**YOUR TASK**: Using the records below, give again exactly the lines from the line that contains "-- outside the" through the line that contains "(board[row]?.bind (fun r", both ends included, and only those.

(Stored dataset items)
=== Section Start ===
-- pv_equiv track=rewrite | github.com/DavidA94/Tic-tac-toe-Game-Python- | console_game.py | get_vertical_winner
-- ===== SOURCE A (Python) =====
-- from typing import List, Tuple
--
-- NEUTRAL_PLAYER = ' '
--
-- def get_vertical_winner(board: List[List[str]]) -> chr:
--     """
--     Checks all vertical rows for a winner
--     :param board: The board to process
--     :return: The winner or NEUTRAL_PLAYER if nobody has won
--     """
--
--     # Loop through all columns
--     for col in range(len(board)):
--         # Get the entry of the first cell in the column
--         winner = board[0][col]
--
--         # Loop through all the rows
--         for row in range(len(board)):
--             cell = board[row][col]
--
--             # If we haven't already found a blank cell this row
--             # and if the current cell is not our current value,
--             # then set it to be a NEUTRAL_PLAYER (not a winner)
--             if winner != NEUTRAL_PLAYER and cell != winner:
--                 winner = NEUTRAL_PLAYER
--                 break
--
--         # Return the player if they won
--         if winner != NEUTRAL_PLAYER:
--             return winner
--
--     # If we make it this far, then we did not find a winner
--     return NEUTRAL_PLAYER
-- ===== SOURCE B (Python) =====
-- from typing import List
--
-- NEUTRAL_PLAYER = ' '
--
-- def get_vertical_winner(board: List[List[str]]) -> chr:
--     """Single row-major sweep: start with every column's first cell as its
--     candidate, eliminate candidates as rows go by, then pick the first
--     surviving non-neutral candidate."""
--     n = len(board)
--     cand = [board[0][c] for c in range(n)] if board else []
--     for row in board:
--         for c in range(n):
--             if cand[c] is not None and row[c] != cand[c]:
--                 cand[c] = None
--     for w in cand:
--         if w is not None and w != NEUTRAL_PLAYER:
--             return w
--     return NEUTRAL_PLAYER
-- ===== Notes on version B (the rewrite author's own statement) =====
-- stated objective: alternative
-- what changed: Replaces A's column-major scans (a fresh early-break pass down each column with a mutable winner) by a single row-major sweep that maintains a per-column candidate vector, eliminating candidates as each row passes, followed by one pick pass over the survivors.
-- outside the precondition, e.g. on get_vertical_winner([['x', 'o'], ['x']]): A returns 'x', B raises IndexError; on get_vertical_winner([['x', 'x', 'x'], ['y', 'y', 'y'], ['z']]): A returns ' ', B returns ' '; on get_vertical_winner([[]]): A raises IndexError, B raises IndexError
import Mathlib
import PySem

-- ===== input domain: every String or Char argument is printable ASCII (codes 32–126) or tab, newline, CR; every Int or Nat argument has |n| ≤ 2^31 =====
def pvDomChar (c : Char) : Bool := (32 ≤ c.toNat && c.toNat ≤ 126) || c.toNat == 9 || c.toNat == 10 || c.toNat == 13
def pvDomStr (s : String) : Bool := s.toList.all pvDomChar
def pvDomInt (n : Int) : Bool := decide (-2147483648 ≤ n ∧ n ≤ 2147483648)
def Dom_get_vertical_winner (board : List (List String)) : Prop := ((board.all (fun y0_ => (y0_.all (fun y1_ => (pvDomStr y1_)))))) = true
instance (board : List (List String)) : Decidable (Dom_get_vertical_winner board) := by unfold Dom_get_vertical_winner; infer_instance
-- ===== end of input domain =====

-- B replaces A's column-major early-break scans by a single row-major sweep over the board that
-- eliminates per-column candidates, then picks the first surviving non-neutral one (alternative, same cost).

-- ===== PORT A =====
-- board[row][col]; 'none' would be Python's IndexError, which Pre_ excludes (modelled as "").
def pvCell (board : List (List String)) (row col : Nat) : String :=
  (board[row]?.bind (fun r => r[col]?)).getD ""

-- the inner 'for row in range(len(board))' with its break
def pvRowLoop (board : List (List String)) (col : Nat) (rows : List Nat) (winner : String) : String :=
  match rows with
  | [] => winner
  | row :: rest =>
    let cell := pvCell board row col
    if winner ≠ " " ∧ cell ≠ winner then " "      -- winner = NEUTRAL_PLAYER; break
    else pvRowLoop board col rest winner

-- the outer 'for col in range(len(board))' with its early return
def pvColLoop (board : List (List String)) (cols : List Nat) : String :=
  match cols with
  | [] => " "
  | col :: rest =>
    let winner := pvRowLoop board col (List.range board.length) (pvCell board 0 col)
    if winner ≠ " " then winner else pvColLoop board rest

def get_vertical_winner (board : List (List String)) : String :=
  pvColLoop board (List.range board.length)

-- ===== PORT B =====
-- the inner 'for c in range(n)' pass of one row over the candidate vector
-- (row[c] out of range would be Python's IndexError, which Pre_ excludes; modelled as "")
def pvElimRow (n : Nat) (cand : List (Option String)) (row : List String) : List (Option String) :=
  (List.range n).map (fun c =>
    match cand.getD c none with
    | none => none
    | some w => if row.getD c "" ≠ w then none else some w)

-- the final 'for w in cand' pick loop
def pvPick : List (Option String) → String
  | [] => " "
  | none :: rest => pvPick rest
  | some w :: rest => if w ≠ " " then w else pvPick rest

def get_vertical_winner_alt (board : List (List String)) : String :=
  let n := board.length
  let cand0 := (List.range n).map (fun c => some ((board.headD []).getD c ""))
  pvPick (board.foldl (pvElimRow n) cand0)

-- ===== PRECONDITION & SPEC =====
-- Pre_ excludes ragged boards having a row shorter than the number of rows: there A either
-- raises IndexError or returns a value that depends on which break rescued the scan of an
-- incomplete column — an accident of A's traversal order; the square board is the function's
-- natural domain, and B raises IndexError on most such boards.
def Pre_get_vertical_winner (board : List (List String)) : Prop :=
  ∀ r ∈ board, board.length ≤ r.length
instance (board : List (List String)) : Decidable (Pre_get_vertical_winner board) := by
  unfold Pre_get_vertical_winner; infer_instance

def pvWitness_get_vertical_winner : List (List String) :=
  [["x", "o", " "], ["x", "o", " "], ["x", " ", "o"]]

def Spec_get_vertical_winner (board : List (List String)) (out : String) : Prop := out = get_vertical_winner_alt board
instance (board : List (List String)) (out : String) : Decidable (Spec_get_vertical_winner board out) := by unfold Spec_get_vertical_winner; infer_instance

-- ===== CLAIM (what is proved, stated in full; the proofs are below) =====
def Claim_equal_get_vertical_winner : Prop := ∀ (board : List (List String)), Dom_get_vertical_winner board → Pre_get_vertical_winner board → Spec_get_vertical_winner board (get_vertical_winner board)

-- ===== LEMMAS AND PROOFS =====

-- the inner loop started at NEUTRAL stays NEUTRAL
theorem pvRowLoop_neutral (board : List (List String)) (col : Nat) (rows : List Nat) :
    pvRowLoop board col rows " " = " " := by
  induction rows with
  | nil => rfl
  | cons r rest ih => simp [pvRowLoop, ih]

-- the inner loop started at a non-neutral winner checks uniformity of the column
theorem pvRowLoop_char (board : List (List String)) (col : Nat) (rows : List Nat)
    (w : String) (hw : w ≠ " ") :
    pvRowLoop board col rows w =
      if ∀ r ∈ rows, pvCell board r col = w then w else " " := by
  induction rows with
  | nil => simp [pvRowLoop]
  | cons r rest ih =>
    by_cases hc : pvCell board r col = w
    · simp [pvRowLoop, hc, ih]
    · simp [pvRowLoop, hw, hc]

-- under Pre_, a cell read through option-indexing is the total getD read
theorem pvCell_eq (board : List (List String)) (hpre : Pre_get_vertical_winner board)
    (row col : Nat) (hrow : row < board.length) (hcol : col < board.length) :
    pvCell board row col = (board.getD row []).getD col "" := by
  have hlen : board.length ≤ board[row].length :=
    hpre _ (List.getElem_mem hrow)
  have hc : col < board[row].length := lt_of_lt_of_le hcol hlen
  simp [pvCell, List.getD, List.getElem?_eq_getElem hrow, List.getElem?_eq_getElem hc]

-- one elimination pass, read at an in-range column
theorem pvElimRow_getD (n : Nat) (cand : List (Option String)) (row : List String)
    (c : Nat) (hc : c < n) :
    (pvElimRow n cand row).getD c none =
      match cand.getD c none with
      | none => none
      | some w => if row.getD c "" ≠ w then none else some w := by
  simp [pvElimRow, List.getD, List.getElem?_map, List.getElem?_range hc]

-- the whole row fold, read at an in-range column: the candidate survives
-- exactly when every processed row agrees with it
theorem foldElim_getD (n : Nat) (L : List (List String)) (cand : List (Option String))
    (c : Nat) (hc : c < n) :
    (L.foldl (pvElimRow n) cand).getD c none =
      match cand.getD c none with
      | none => none
      | some w => if ∀ r ∈ L, r.getD c "" = w then some w else none := by
  induction L generalizing cand with
  | nil => cases h : cand.getD c none <;> simp [List.getD] at h <;> simp [List.getD, h]
  | cons r rest ih =>
    simp only [List.foldl_cons]
    rw [ih, pvElimRow_getD n cand r c hc]
    cases hcd : cand.getD c none with
    | none => rfl
    | some w =>
      by_cases hr : r.getD c "" = w
      · by_cases hrest : ∀ r' ∈ rest, r'.getD c "" = w
        · simp only [List.getD] at hr hrest ⊢
          simp [hr, hrest]
        · simp only [List.getD] at hr hrest ⊢
          simp [hr, hrest]
      · simp only [List.getD] at hr ⊢
        simp [hr]

-- an elimination pass has length n, hence so does the whole fold on a length-n start
theorem foldElim_length (n : Nat) (L : List (List String)) (cand : List (Option String))
    (h : cand.length = n) : (L.foldl (pvElimRow n) cand).length = n := by
  induction L generalizing cand with
  | nil => exact h
  | cons r rest ih => exact ih _ (by simp [pvElimRow])

-- the two loops agree on any list of in-range column indices, given the per-column verdict g
theorem loops_eq (board : List (List String)) (hpre : Pre_get_vertical_winner board)
    (hne : board ≠ []) (g : Nat → Option String)
    (hg : ∀ c, c < board.length →
      g c = if ∀ r ∈ board, r.getD c "" = (board.headD []).getD c ""
            then some ((board.headD []).getD c "") else none)
    (L : List Nat) (hL : ∀ c ∈ L, c < board.length) :
    pvColLoop board L = pvPick (L.map g) := by
  have h0 : (0 : Nat) < board.length := by
    cases board with
    | nil => exact absurd rfl hne
    | cons a t => simp
  induction L with
  | nil => rfl
  | cons c rest ih =>
    have hc : c < board.length := hL c (by simp)
    have hhead : pvCell board 0 c = (board.headD []).getD c "" := by
      rw [pvCell_eq board hpre 0 c h0 hc]
      cases board with
      | nil => exact absurd rfl hne
      | cons a t => simp [List.getD]
    have hcells : (∀ r ∈ List.range board.length, pvCell board r c = pvCell board 0 c) ↔
        (∀ r ∈ board, r.getD c "" = (board.headD []).getD c "") := by
      constructor
      · intro h r hr
        obtain ⟨i, hi, rfl⟩ := List.mem_iff_getElem.mp hr
        have := h i (List.mem_range.mpr hi)
        rw [pvCell_eq board hpre i c hi hc, hhead] at this
        simpa [List.getD, List.getElem?_eq_getElem hi] using this
      · intro h r hr
        have hri := List.mem_range.mp hr
        rw [pvCell_eq board hpre r c hri hc, hhead]
        have := h board[r] (List.getElem_mem hri)
        simpa [List.getD, List.getElem?_eq_getElem hri] using this
    have ihr := ih (fun x hx => hL x (by simp [hx]))
    simp only [pvColLoop, List.map_cons]
    rw [hg c hc]
    by_cases huni : ∀ r ∈ board, r.getD c "" = (board.headD []).getD c ""
    · rw [if_pos huni]
      by_cases hb : pvCell board 0 c = " "
      · rw [hb, pvRowLoop_neutral]
        simp only [ne_eq, not_true_eq_false, if_false, pvPick]
        rw [← hhead, hb]
        simp [ihr]
      · rw [pvRowLoop_char board c _ _ hb, if_pos (hcells.mpr huni)]
        simp only [pvPick, ← hhead]
        simp [hb]
    · rw [if_neg huni]
      have hnu : ¬ ∀ r ∈ List.range board.length, pvCell board r c = pvCell board 0 c :=
        fun h => huni (hcells.mp h)
      by_cases hb : pvCell board 0 c = " "
      · rw [hb, pvRowLoop_neutral]; simp [pvPick, ihr]
      · rw [pvRowLoop_char board c _ _ hb, if_neg hnu]; simp [pvPick, ihr]

-- ===== VERDICT (by name: the statement is the Claim_ definition above) =====
theorem get_vertical_winner_spec : Claim_equal_get_vertical_winner := by
  intro board _ hpre
  unfold Spec_get_vertical_winner get_vertical_winner get_vertical_winner_alt
  by_cases hne : board = []
  · subst hne; rfl
  · show pvColLoop board (List.range board.length) =
        pvPick (board.foldl (pvElimRow board.length)
          ((List.range board.length).map (fun c => some ((board.headD []).getD c ""))))
    set n := board.length with hn
    set cand0 := (List.range n).map (fun c => some ((board.headD []).getD c "")) with hcand0
    set final := board.foldl (pvElimRow n) cand0 with hfinal
    have hlen : final.length = n := foldElim_length n board cand0 (by simp [hcand0])
    have hc0 : ∀ c, c < n → cand0.getD c none = some ((board.headD []).getD c "") := by
      intro c hc
      simp [hcand0, List.getD, List.getElem?_map, List.getElem?_range hc]
    have hgD : ∀ c, c < n → final.getD c none =
        (if ∀ r ∈ board, r.getD c "" = (board.headD []).getD c ""
         then some ((board.headD []).getD c "") else none) := by
      intro c hc
      rw [hfinal, foldElim_getD n board cand0 c hc, hc0 c hc]
    have hmap : final = (List.range n).map (fun c => final.getD c none) := by
      apply List.ext_getElem (by simp [hlen])
      intro i h1 h2
      have hi : i < n := by simpa [hlen] using h1
      simp [List.getElem_map, List.getElem_range, List.getD, List.getElem?_eq_getElem h1]
    rw [show pvPick final = pvPick ((List.range n).map (fun c => final.getD c none)) from by rw [← hmap]]
    exact loops_eq board hpre hne (fun c => final.getD c none) hgD (List.range n)
      (fun c hc => List.mem_range.mp hc)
=== Section End ===
**WRITTEN ANSWER**:
-- outside the precondition, e.g. on get_vertical_winner([['x', 'o'], ['x']]): A returns 'x', B raises IndexError; on get_vertical_winner([['x', 'x', 'x'], ['y', 'y', 'y'], ['z']]): A returns ' ', B returns ' '; on get_vertical_winner([[]]): A raises IndexError, B raises IndexError
import Mathlib
import PySem

-- ===== input domain: every String or Char argument is printable ASCII (codes 32–126) or tab, newline, CR; every Int or Nat argument has |n| ≤ 2^31 =====
def pvDomChar (c : Char) : Bool := (32 ≤ c.toNat && c.toNat ≤ 126) || c.toNat == 9 || c.toNat == 10 || c.toNat == 13
def pvDomStr (s : String) : Bool := s.toList.all pvDomChar
def pvDomInt (n : Int) : Bool := decide (-2147483648 ≤ n ∧ n ≤ 2147483648)
def Dom_get_vertical_winner (board : List (List String)) : Prop := ((board.all (fun y0_ => (y0_.all (fun y1_ => (pvDomStr y1_)))))) = true
instance (board : List (List String)) : Decidable (Dom_get_vertical_winner board) := by unfold Dom_get_vertical_winner; infer_instance
-- ===== end of input domain =====

-- B replaces A's column-major early-break scans by a single row-major sweep over the board that
-- eliminates per-column candidates, then picks the first surviving non-neutral one (alternative, same cost).

-- ===== PORT A =====
-- board[row][col]; 'none' would be Python's IndexError, which Pre_ excludes (modelled as "").
def pvCell (board : List (List String)) (row col : Nat) : String :=
  (board[row]?.bind (fun r => r[col]?)).getD ""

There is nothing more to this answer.